-- pv_equiv track=rewrite | github.com/Mamba413/L2D | scripts/detect_raidar.py | calculate_sentence_common
-- ===== SOURCE A (Python) =====
-- def tokenize_and_normalize(sentence):
--     # Tokenization and normalization
--     return [word.lower().strip() for word in sentence.split()]
--
-- def extract_ngrams(tokens, n):
--     # Extract n-grams from the list of tokens
--     return [' '.join(tokens[i:i+n]) for i in range(len(tokens) - n + 1)]
--
-- def common_elements(list1, list2):
--     # Find common elements between two lists
--     return set(list1) & set(list2)
--
-- def calculate_sentence_common(sentence1, sentence2):
--     tokens1 = tokenize_and_normalize(sentence1)
--     tokens2 = tokenize_and_normalize(sentence2)
--
--     # Find common words
--     common_words = common_elements(tokens1, tokens2)
--
--     # Find common n-grams (let's say up to 3-grams for this example)
--     common_ngrams = set()
--
--     number_common_hierarchy = [len(list(common_words))]
--
--     for n in range(2, 5):  # 2-grams to 3-grams
--         ngrams1 = extract_ngrams(tokens1, n)
--         ngrams2 = extract_ngrams(tokens2, n)
--         common_ngrams = common_elements(ngrams1, ngrams2)
--         number_common_hierarchy.append(len(list(common_ngrams)))
--
--     return number_common_hierarchy
-- ===== SOURCE B (Python) =====
-- def calculate_sentence_common(sentence1, sentence2):
--     tokens1 = [w.lower().strip() for w in sentence1.split()]
--     tokens2 = [w.lower().strip() for w in sentence2.split()]
--     result = []
--     for n in range(1, 5):
--         g1 = sorted(' '.join(tokens1[i:i + n]) for i in range(len(tokens1) - n + 1))
--         g2 = sorted(' '.join(tokens2[i:i + n]) for i in range(len(tokens2) - n + 1))
--         i = j = 0
--         last = None
--         count = 0
--         while i < len(g1) and j < len(g2):
--             if g1[i] < g2[j]:
--                 i += 1
--             elif g2[j] < g1[i]:
--                 j += 1
--             else:
--                 if last != g1[i]:
--                     count += 1
--                     last = g1[i]
--                 i += 1
--                 j += 1
--         result.append(count)
--     return result
-- ===== Notes on version B (the rewrite author's own statement) =====
-- stated objective: alternative
-- what changed: Per-n counting is done by sorting both n-gram lists and counting distinct common values with a two-pointer merge scan over the sorted lists (no sets at all), instead of building two hash sets and intersecting them; the special-cased word count is folded into one uniform n=1..4 loop.
import Mathlib
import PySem

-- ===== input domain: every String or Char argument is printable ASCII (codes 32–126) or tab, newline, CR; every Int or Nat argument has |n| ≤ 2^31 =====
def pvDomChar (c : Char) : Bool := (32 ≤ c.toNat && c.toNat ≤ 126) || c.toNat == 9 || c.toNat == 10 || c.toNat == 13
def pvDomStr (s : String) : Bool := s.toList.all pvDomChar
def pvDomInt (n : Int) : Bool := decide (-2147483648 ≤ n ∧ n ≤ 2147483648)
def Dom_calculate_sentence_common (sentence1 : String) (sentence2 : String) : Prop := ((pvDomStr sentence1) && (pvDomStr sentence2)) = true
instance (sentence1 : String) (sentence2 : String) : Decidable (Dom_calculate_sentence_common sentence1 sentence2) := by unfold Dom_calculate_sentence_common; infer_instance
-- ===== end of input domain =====

-- B counts each n's common n-grams by sorting both n-gram lists and running a two-pointer merge
-- scan (no hash sets), in one uniform n=1..4 loop (objective: alternative algorithm; not claimed faster).

-- ===== PORT A =====
def tokenize_and_normalize (sentence : String) : List String :=
  (PySem.Str.split₀ sentence).map (fun word => PySem.Str.strip (PySem.Str.lower word))

def extract_ngrams (tokens : List String) (n : Int) : List String :=
  (PySem.List.pyRange 0 ((tokens.length : Int) - n + 1) 1).map
    (fun i => PySem.Str.join " " (PySem.List.slice tokens (some i) (some (i + n))))

def common_elements (list1 list2 : List String) : PySem.Set String :=
  PySem.Set.inter (PySem.Set.ofList list1) (PySem.Set.ofList list2)

def calculate_sentence_common (sentence1 : String) (sentence2 : String) : List Int :=
  let tokens1 := tokenize_and_normalize sentence1
  let tokens2 := tokenize_and_normalize sentence2
  let common_words := common_elements tokens1 tokens2
  let number_common_hierarchy : List Int := [PySem.Set.len common_words]
  (PySem.List.pyRange 2 5 1).foldl (fun acc n =>
    let ngrams1 := extract_ngrams tokens1 n
    let ngrams2 := extract_ngrams tokens2 n
    let common_ngrams := common_elements ngrams1 ngrams2
    acc ++ [PySem.Set.len common_ngrams]) number_common_hierarchy

-- ===== PORT B =====
def pvTokens (sentence : String) : List String :=
  (PySem.Str.split₀ sentence).map (fun w => PySem.Str.strip (PySem.Str.lower w))

def pvNgrams (t : List String) (n : Int) : List String :=
  (PySem.List.pyRange 0 ((t.length : Int) - n + 1) 1).map
    (fun i => PySem.Str.join " " (PySem.List.slice t (some i) (some (i + n))))

-- the two-pointer while loop over the sorted lists, as structural recursion on the suffixes
def pvMergeCount : List String → List String → Option String → Int → Int
  | [], _, _, count => count
  | _ :: _, [], _, count => count
  | a :: xs, b :: ys, last, count =>
    if a < b then pvMergeCount xs (b :: ys) last count
    else if b < a then pvMergeCount (a :: xs) ys last count
    else if last ≠ some a then pvMergeCount xs ys (some a) (count + 1)
    else pvMergeCount xs ys last count

def calculate_sentence_common_alt (sentence1 : String) (sentence2 : String) : List Int :=
  let tokens1 := pvTokens sentence1
  let tokens2 := pvTokens sentence2
  (PySem.List.pyRange 1 5 1).foldl (fun result n =>
    let g1 := PySem.List.sorted (pvNgrams tokens1 n) (fun x => x) false
    let g2 := PySem.List.sorted (pvNgrams tokens2 n) (fun x => x) false
    result ++ [pvMergeCount g1 g2 none 0]) []

-- ===== PRECONDITION & SPEC =====
def Spec_calculate_sentence_common (sentence1 : String) (sentence2 : String) (out : List Int) : Prop := out = calculate_sentence_common_alt sentence1 sentence2
instance (sentence1 : String) (sentence2 : String) (out : List Int) : Decidable (Spec_calculate_sentence_common sentence1 sentence2 out) := by unfold Spec_calculate_sentence_common; infer_instance

-- ===== CLAIM (what is proved, stated in full; the proofs are below) =====
def Claim_equal_calculate_sentence_common : Prop := ∀ (sentence1 : String) (sentence2 : String), Dom_calculate_sentence_common sentence1 sentence2 → Spec_calculate_sentence_common sentence1 sentence2 (calculate_sentence_common sentence1 sentence2)

-- ===== LEMMAS AND PROOFS =====

-- invariant of the merge scan over sorted lists: it adds the number of distinct values common
-- to both remaining lists and different from the last counted value
theorem pvMergeCount_eq (l1 : List String) : ∀ (l2 : List String) (last : Option String) (c : Int),
    l1.Pairwise (· ≤ ·) → l2.Pairwise (· ≤ ·) →
    (∀ v, last = some v → ∀ x ∈ l1, v ≤ x) →
    (∀ v, last = some v → ∀ x ∈ l2, v ≤ x) →
    pvMergeCount l1 l2 last c =
      c + ((((l1.toFinset ∩ l2.toFinset)).filter (fun x => last ≠ some x)).card : Int) := by
  induction l1 with
  | nil => intro l2 last c _ _ _ _; simp [pvMergeCount]
  | cons a xs ih1 =>
    intro l2
    induction l2 with
    | nil => intro last c _ _ _ _; simp [pvMergeCount]
    | cons b ys ih2 =>
      intro last c h1 h2 hl1 hl2
      have hxs : xs.Pairwise (· ≤ ·) := h1.tail
      have hys : ys.Pairwise (· ≤ ·) := h2.tail
      have hax : ∀ x ∈ xs, a ≤ x := fun x hx => (List.pairwise_cons.mp h1).1 x hx
      have hby : ∀ y ∈ ys, b ≤ y := fun y hy => (List.pairwise_cons.mp h2).1 y hy
      by_cases hab : a < b
      · rw [pvMergeCount, if_pos hab]
        rw [ih1 (b :: ys) last c hxs h2
          (fun v hv x hx => hl1 v hv x (List.mem_cons_of_mem a hx)) hl2]
        have hset : ((a :: xs).toFinset ∩ (b :: ys).toFinset).filter (fun x => last ≠ some x)
            = (xs.toFinset ∩ (b :: ys).toFinset).filter (fun x => last ≠ some x) := by
          apply Finset.ext
          intro x
          simp only [Finset.mem_filter, Finset.mem_inter, List.mem_toFinset, List.mem_cons]
          constructor
          · rintro ⟨⟨hx1, hx2⟩, hx3⟩
            refine ⟨⟨?_, hx2⟩, hx3⟩
            refine hx1.resolve_left ?_
            rintro rfl
            rcases hx2 with h | h
            · exact absurd h (ne_of_lt hab)
            · exact absurd (hby x h) (not_le.mpr hab)
          · rintro ⟨⟨hx1, hx2⟩, hx3⟩; exact ⟨⟨Or.inr hx1, hx2⟩, hx3⟩
        rw [hset]
      · by_cases hba : b < a
        · rw [pvMergeCount, if_neg hab, if_pos hba]
          rw [ih2 last c h1 hys hl1
            (fun v hv y hy => hl2 v hv y (List.mem_cons_of_mem b hy))]
          have hset : ((a :: xs).toFinset ∩ (b :: ys).toFinset).filter (fun x => last ≠ some x)
              = ((a :: xs).toFinset ∩ ys.toFinset).filter (fun x => last ≠ some x) := by
            apply Finset.ext
            intro x
            simp only [Finset.mem_filter, Finset.mem_inter, List.mem_toFinset, List.mem_cons]
            constructor
            · rintro ⟨⟨hx1, hx2⟩, hx3⟩
              refine ⟨⟨hx1, ?_⟩, hx3⟩
              refine hx2.resolve_left ?_
              rintro rfl
              rcases hx1 with h | h
              · exact absurd h (ne_of_lt hba)
              · exact absurd (hax x h) (not_le.mpr hba)
            · rintro ⟨⟨hx1, hx2⟩, hx3⟩; exact ⟨⟨hx1, Or.inr hx2⟩, hx3⟩
          rw [hset]
        · have hEq : a = b := le_antisymm (not_lt.mp hba) (not_lt.mp hab)
          subst hEq
          by_cases hlast : last ≠ some a
          · rw [pvMergeCount, if_neg hab, if_neg hba, if_pos hlast]
            rw [ih1 ys (some a) (c + 1) hxs hys
              (fun v hv x hx => by cases hv; exact hax x hx)
              (fun v hv y hy => by cases hv; exact hby y hy)]
            have hset :
                ((a :: xs).toFinset ∩ (a :: ys).toFinset).filter (fun x => last ≠ some x)
                  = insert a ((xs.toFinset ∩ ys.toFinset).filter (fun x => (some a : Option String) ≠ some x)) := by
              apply Finset.ext
              intro x
              simp only [Finset.mem_insert, Finset.mem_filter, Finset.mem_inter,
                List.mem_toFinset, List.mem_cons]
              constructor
              · rintro ⟨⟨hx1, hx2⟩, hx3⟩
                by_cases hxa : x = a
                · exact Or.inl hxa
                · exact Or.inr ⟨⟨hx1.resolve_left hxa, hx2.resolve_left hxa⟩,
                    by simpa using Ne.symm hxa⟩
              · rintro (rfl | ⟨⟨hx1, hx2⟩, hx3⟩)
                · exact ⟨⟨Or.inl rfl, Or.inl rfl⟩, hlast⟩
                · have hxa : x ≠ a := fun h => by simp [h] at hx3
                  refine ⟨⟨Or.inr hx1, Or.inr hx2⟩, ?_⟩
                  intro hv
                  rcases last with _ | v
                  · simp at hv
                  · have hv' : v = x := by simpa using hv
                    subst hv'
                    have h1' : v ≤ a := hl1 v rfl a List.mem_cons_self
                    have h2' : a ≤ v := hax v hx1
                    exact hxa (le_antisymm h1' h2')
            rw [hset, Finset.card_insert_of_notMem (by simp)]
            push_cast
            ring
          · rw [pvMergeCount, if_neg hab, if_neg hba, if_neg hlast]
            have hlast' : last = some a := by
              by_contra h; exact hlast h
            subst hlast'
            rw [ih1 ys (some a) c hxs hys
              (fun v hv x hx => by cases hv; exact hax x hx)
              (fun v hv y hy => by cases hv; exact hby y hy)]
            have hset :
                ((a :: xs).toFinset ∩ (a :: ys).toFinset).filter (fun x => (some a : Option String) ≠ some x)
                  = (xs.toFinset ∩ ys.toFinset).filter (fun x => (some a : Option String) ≠ some x) := by
              apply Finset.ext
              intro x
              simp only [Finset.mem_filter, Finset.mem_inter, List.mem_toFinset, List.mem_cons]
              constructor
              · rintro ⟨⟨hx1, hx2⟩, hx3⟩
                have hxa : x ≠ a := fun h => by simp [h] at hx3
                exact ⟨⟨hx1.resolve_left hxa, hx2.resolve_left hxa⟩, hx3⟩
              · rintro ⟨⟨hx1, hx2⟩, hx3⟩
                exact ⟨⟨Or.inr hx1, Or.inr hx2⟩, hx3⟩
            rw [hset]

-- the length of A's intersection set is the cardinality of the finset intersection
theorem pv_len_inter (l1 l2 : List String) :
    PySem.Set.len (common_elements l1 l2) = ((l1.toFinset ∩ l2.toFinset).card : Int) := by
  unfold common_elements PySem.Set.len
  have hnd : (PySem.Set.inter (PySem.Set.ofList l1) (PySem.Set.ofList l2)).Nodup :=
    PySem.Set.nodup_inter _ _ (PySem.Set.nodup_ofList _)
  have : (PySem.Set.inter (PySem.Set.ofList l1) (PySem.Set.ofList l2)).toFinset
      = l1.toFinset ∩ l2.toFinset := by
    apply Finset.ext
    intro x
    simp [PySem.Set.mem_inter, PySem.Set.mem_ofList]
  rw [← List.toFinset_card_of_nodup hnd, this]

-- B's per-n sorted merge count equals A's per-n intersection length
theorem pv_count_eq (g1 g2 : List String) :
    pvMergeCount (PySem.List.sorted g1 (fun x => x) false)
      (PySem.List.sorted g2 (fun x => x) false) none 0
    = PySem.Set.len (common_elements g1 g2) := by
  have hp1 := PySem.List.sorted_pairwise g1 (fun x => x)
  have hp2 := PySem.List.sorted_pairwise g2 (fun x => x)
  rw [pvMergeCount_eq _ _ none 0 hp1 hp2 (by simp) (by simp)]
  have ht1 : (PySem.List.sorted g1 (fun x => x) false).toFinset = g1.toFinset := by
    apply Finset.ext; intro x; simp [PySem.List.mem_sorted]
  have ht2 : (PySem.List.sorted g2 (fun x => x) false).toFinset = g2.toFinset := by
    apply Finset.ext; intro x; simp [PySem.List.mem_sorted]
  rw [ht1, ht2, pv_len_inter]
  simp

-- 1-grams are the tokens themselves
theorem pv_ngrams_one (t : List String) : extract_ngrams t 1 = t := by
  unfold extract_ngrams
  have hn : ((t.length : Int) - 1 + 1) = (t.length : Int) := by ring
  rw [hn]
  have hmem : ∀ i ∈ PySem.List.pyRange 0 (t.length : Int) 1,
      PySem.Str.join " " (PySem.List.slice t (some i) (some (i + 1)))
      = PySem.List.pyGetD t i "" := by
    intro i hi
    rw [PySem.List.mem_pyRange_one] at hi
    obtain ⟨h0, hl⟩ := hi
    obtain ⟨k, rfl⟩ := Int.eq_ofNat_of_zero_le h0
    have hk : k < t.length := by exact_mod_cast hl
    have hslice : PySem.List.slice t (some (k : Int)) (some ((k : Int) + 1))
        = [t[k]] := by
      rw [show ((k : Int) + 1) = ((k + 1 : Nat) : Int) by push_cast; ring,
        PySem.List.slice_natCast]
      have h1 : k + 1 - k = 1 := by omega
      rw [h1]
      rw [List.take_one_drop_eq_of_lt_length hk]
      simp
    rw [hslice]
    have hjoin : PySem.Str.join " " [t[k]] = t[k] := by
      apply String.ext
      rw [PySem.Str.toList_join]
      simp [PySem.Chars.join_singleton]
    rw [hjoin, PySem.List.pyGetD_natCast]
    simp [hk]
  rw [List.map_congr_left hmem]
  exact PySem.List.map_pyGetD_pyRange_zero t ""

-- B's tokens and n-grams are literally A's helpers
theorem pv_tokens_eq (s : String) : pvTokens s = tokenize_and_normalize s := rfl
theorem pv_ngrams_eq (t : List String) (n : Int) : pvNgrams t n = extract_ngrams t n := rfl

-- ===== VERDICT (by name: the statement is the Claim_ definition above) =====
theorem calculate_sentence_common_spec : Claim_equal_calculate_sentence_common := by
  intro s1 s2 _
  unfold Spec_calculate_sentence_common
  unfold calculate_sentence_common calculate_sentence_common_alt
  rw [pv_tokens_eq s1, pv_tokens_eq s2]
  rw [show PySem.List.pyRange 2 5 1 = [2, 3, 4] from by decide,
      show PySem.List.pyRange 1 5 1 = [1, 2, 3, 4] from by decide]
  simp only [List.foldl_cons, List.foldl_nil, pv_ngrams_eq]
  rw [pv_count_eq, pv_count_eq, pv_count_eq, pv_count_eq, pv_ngrams_one, pv_ngrams_one]
  simp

* Instructions for the task:
Reproduce each line from the data that has "theorem" in it.

* Response:
theorem pvMergeCount_eq (l1 : List String) : ∀ (l2 : List String) (last : Option String) (c : Int),
theorem pv_len_inter (l1 l2 : List String) :
theorem pv_count_eq (g1 g2 : List String) :
theorem pv_ngrams_one (t : List String) : extract_ngrams t 1 = t := by
theorem pv_tokens_eq (s : String) : pvTokens s = tokenize_and_normalize s := rfl
theorem pv_ngrams_eq (t : List String) (n : Int) : pvNgrams t n = extract_ngrams t n := rfl
theorem calculate_sentence_common_spec : Claim_equal_calculate_sentence_common := by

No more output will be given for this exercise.